Division of Gastroenterology and Internal Medicine, Mayo Clinic, Rochester, Minnesota, USA.

出版信息

Am J Gastroenterol. 1996 Jan;91(1):19-25.

PMID:8561137
Abstract

OBJECTIVE

The epidemiology of chronic constipation in the elderly remains poorly defined. We aimed to study the prevalence of, and potential risk factors for, constipation in a representative elderly community, using symptom-based diagnostic criteria.

METHODS

An age and gender-stratified random sample of 1833 eligible residents of Olmsted County, Minnesota, aged 65 yr and over, was mailed a valid self-report questionnaire; 1375 responded (75%).

RESULTS

The overall age- and gender-adjusted prevalence (per 100) of any constipation was 40.1 (95% CI 38.9, 44.4); for functional constipation and outlet difficulty or delay, the prevalence rates were 24.4 (95% CI 22.0-26.9) and 20.5 (95% CI 18.2-22.8), respectively.

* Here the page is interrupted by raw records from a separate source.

-- pv_equiv track=rewrite | github.com/dibasferr/TI-trabalho-pratico-2 | gzip.py | contagemComprimentos
-- ===== SOURCE A (Python) =====
-- def contagemComprimentos(comprimentos, maxComp):
--     array = [0] * (maxComp + 1)  # Cria um array com tamanho do maior comprimento + 1, para que inclua tambem esse elemento no array
--     for i in range(maxComp + 1):
--         count = 0
--         for j in comprimentos:
--             if(j == i):
--                 count += 1
--         array[i] = count
--     return array
-- ===== SOURCE B (Python) =====
-- def contagemComprimentos(comprimentos, maxComp):
--     counts = {}
--     for j in comprimentos:
--         counts[j] = counts.get(j, 0) + 1
--     return [counts.get(i, 0) for i in range(maxComp + 1)]
-- ===== Notes on version B (the rewrite author's own statement) =====
-- stated objective: faster
-- what changed: Builds a dict of occurrence counts in one pass over the list and reads each length 0..maxComp out of it, instead of rescanning the whole list once per length.
import Mathlib
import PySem

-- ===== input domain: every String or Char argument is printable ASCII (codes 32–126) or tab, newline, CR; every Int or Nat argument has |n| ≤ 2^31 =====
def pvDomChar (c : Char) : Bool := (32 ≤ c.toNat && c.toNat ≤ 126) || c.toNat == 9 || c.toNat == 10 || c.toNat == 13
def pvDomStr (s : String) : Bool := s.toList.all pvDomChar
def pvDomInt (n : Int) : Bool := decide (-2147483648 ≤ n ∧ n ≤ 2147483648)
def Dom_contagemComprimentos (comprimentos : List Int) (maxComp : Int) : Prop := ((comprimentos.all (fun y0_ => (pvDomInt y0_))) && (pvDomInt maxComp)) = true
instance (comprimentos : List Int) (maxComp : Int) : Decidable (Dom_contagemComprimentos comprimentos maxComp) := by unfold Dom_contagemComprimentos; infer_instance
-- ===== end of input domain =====

-- B replaces A's per-length rescan with a one-pass count dictionary (asymptotically faster).
-- ===== PORT A =====
def contagemComprimentos (comprimentos : List Int) (maxComp : Int) : List Int :=
  let array : List Int := List.replicate (maxComp + 1).toNat 0
  (PySem.List.pyRange 0 (maxComp + 1) 1).foldl (fun arr i =>
    let count : Int := comprimentos.foldl (fun cnt j => if j == i then cnt + 1 else cnt) 0
    arr.set i.toNat count) array

-- ===== PORT B =====
def contagemComprimentos_alt (comprimentos : List Int) (maxComp : Int) : List Int :=
  let counts : PySem.Dict Int Int :=
    comprimentos.foldl (fun d j => d.insert j (d.getD j 0 + 1)) PySem.Dict.empty
  (PySem.List.pyRange 0 (maxComp + 1) 1).map (fun i => counts.getD i 0)

-- ===== PRECONDITION & SPEC =====
def Spec_contagemComprimentos (comprimentos : List Int) (maxComp : Int) (out : List Int) : Prop := out = contagemComprimentos_alt comprimentos maxComp
instance (comprimentos : List Int) (maxComp : Int) (out : List Int) : Decidable (Spec_contagemComprimentos comprimentos maxComp out) := by unfold Spec_contagemComprimentos; infer_instance

-- ===== CLAIM (what is proved, stated in full; the proofs are below) =====
def Claim_equal_contagemComprimentos : Prop := ∀ (comprimentos : List Int) (maxComp : Int), Dom_contagemComprimentos comprimentos maxComp → Spec_contagemComprimentos comprimentos maxComp (contagemComprimentos comprimentos maxComp)

-- ===== LEMMAS AND PROOFS =====

-- Writing count i at slot i, for i = 0..k-1 in order, into any list of length ≥ k
-- produces the map of counts on the written prefix.
theorem pv_fold_set_eq_map (f : Int → Int) : ∀ (k : Nat) (arr : List Int), k ≤ arr.length →
    (PySem.List.pyRange 0 (k : Int) 1).foldl (fun arr i => arr.set i.toNat (f i)) arr
      = (PySem.List.pyRange 0 (k : Int) 1).map f ++ arr.drop k := by
  intro k
  induction k with
  | zero => intro arr _; simp [PySem.List.pyRange_one_eq_nil]
  | succ k ih =>
    intro arr hk
    have hklt : k < arr.length := by omega
    have hcast : ((k + 1 : Nat) : Int) = (k : Int) + 1 := by push_cast; ring
    rw [hcast, PySem.List.pyRange_one_succ_right (by positivity),
        List.foldl_append, List.map_append, ih arr (by omega)]
    have hlen : ((PySem.List.pyRange 0 (k : Int) 1).map f).length = k := by
      simp [PySem.List.length_pyRange_one]
    rw [List.drop_eq_getElem_cons hklt]
    simp only [List.foldl_cons, List.foldl_nil, List.map_cons, List.map_nil]
    rw [List.set_append, hlen]
    simp
    rw [List.drop_eq_getElem_cons hklt, List.set_cons_zero]

theorem pv_counts_getD (comprimentos : List Int) (i : Int) :
    (comprimentos.foldl (fun d j => d.insert j (d.getD j 0 + 1)) PySem.Dict.empty).getD i 0
      = (comprimentos.count i : Int) := by
  rw [PySem.Dict.getD_foldl_insert_add_one]
  simp [PySem.Dict.getD, PySem.Dict.empty, PySem.Dict.get?]

-- ===== VERDICT (by name: the statement is the Claim_ definition above) =====
theorem contagemComprimentos_spec : Claim_equal_contagemComprimentos := by
  intro c m _
  unfold Spec_contagemComprimentos contagemComprimentos contagemComprimentos_alt
  by_cases h : m + 1 ≤ 0
  · simp [PySem.List.pyRange_one_eq_nil h, Int.toNat_of_nonpos h]
  · push Not at h
    have hk : (m + 1) = (((m + 1).toNat : Nat) : Int) := by omega
    rw [hk, pv_fold_set_eq_map _ _ (List.replicate _ 0) (by simp)]
    simp only [List.drop_replicate, Int.toNat_natCast, Nat.sub_self, List.replicate_zero,
      List.append_nil]
    refine List.map_congr_left (fun i _ => ?_)
    rw [pv_counts_getD, PySem.List.foldl_beq_add_one]
    simp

Self-reported constipation did not reliably identify functional constipation or outlet delay. Outlet delay, but not functional constipation, was more frequent in women; functional constipation, but not outlet delay, was associated with advancing age. Nonsteroidal anti-inflammatory drugs and other medications were significant risk factors in subjects with functional constipation and outlet delay combined.

CONCLUSIONS

In independently living, elderly persons, constipation is a common complaint; among these subjects, there appear to be symptom subgroups that can be identified.

摘要

目的

老年人慢性便秘的流行病学情况仍未明确界定。我们旨在使用基于症状的诊断标准,研究一个具有代表性的老年社区中便秘的患病率及潜在风险因素。

方法

对明尼苏达州奥尔姆斯特德县1833名年龄在65岁及以上的符合条件居民进行年龄和性别分层随机抽样,邮寄有效的自我报告问卷;1375人回复(75%)。

结果

经年龄和性别调整后的任何便秘总体患病率(每100人)为40.1(95%可信区间38.9, 44.4);功能性便秘和出口梗阻或延迟的患病率分别为24.4(95%可信区间22.0 - 26.9)和20.5(95%可信区间18.2 - 22.8)。自我报告的便秘并不能可靠地识别功能性便秘或出口延迟。出口延迟在女性中更常见,而功能性便秘并非如此;功能性便秘与年龄增长相关,出口延迟则不然。非甾体抗炎药和其他药物是功能性便秘和出口延迟合并存在的受试者的重要风险因素。

结论

在独立生活的老年人中,便秘是一种常见主诉;在这些受试者中,似乎存在可识别的症状亚组。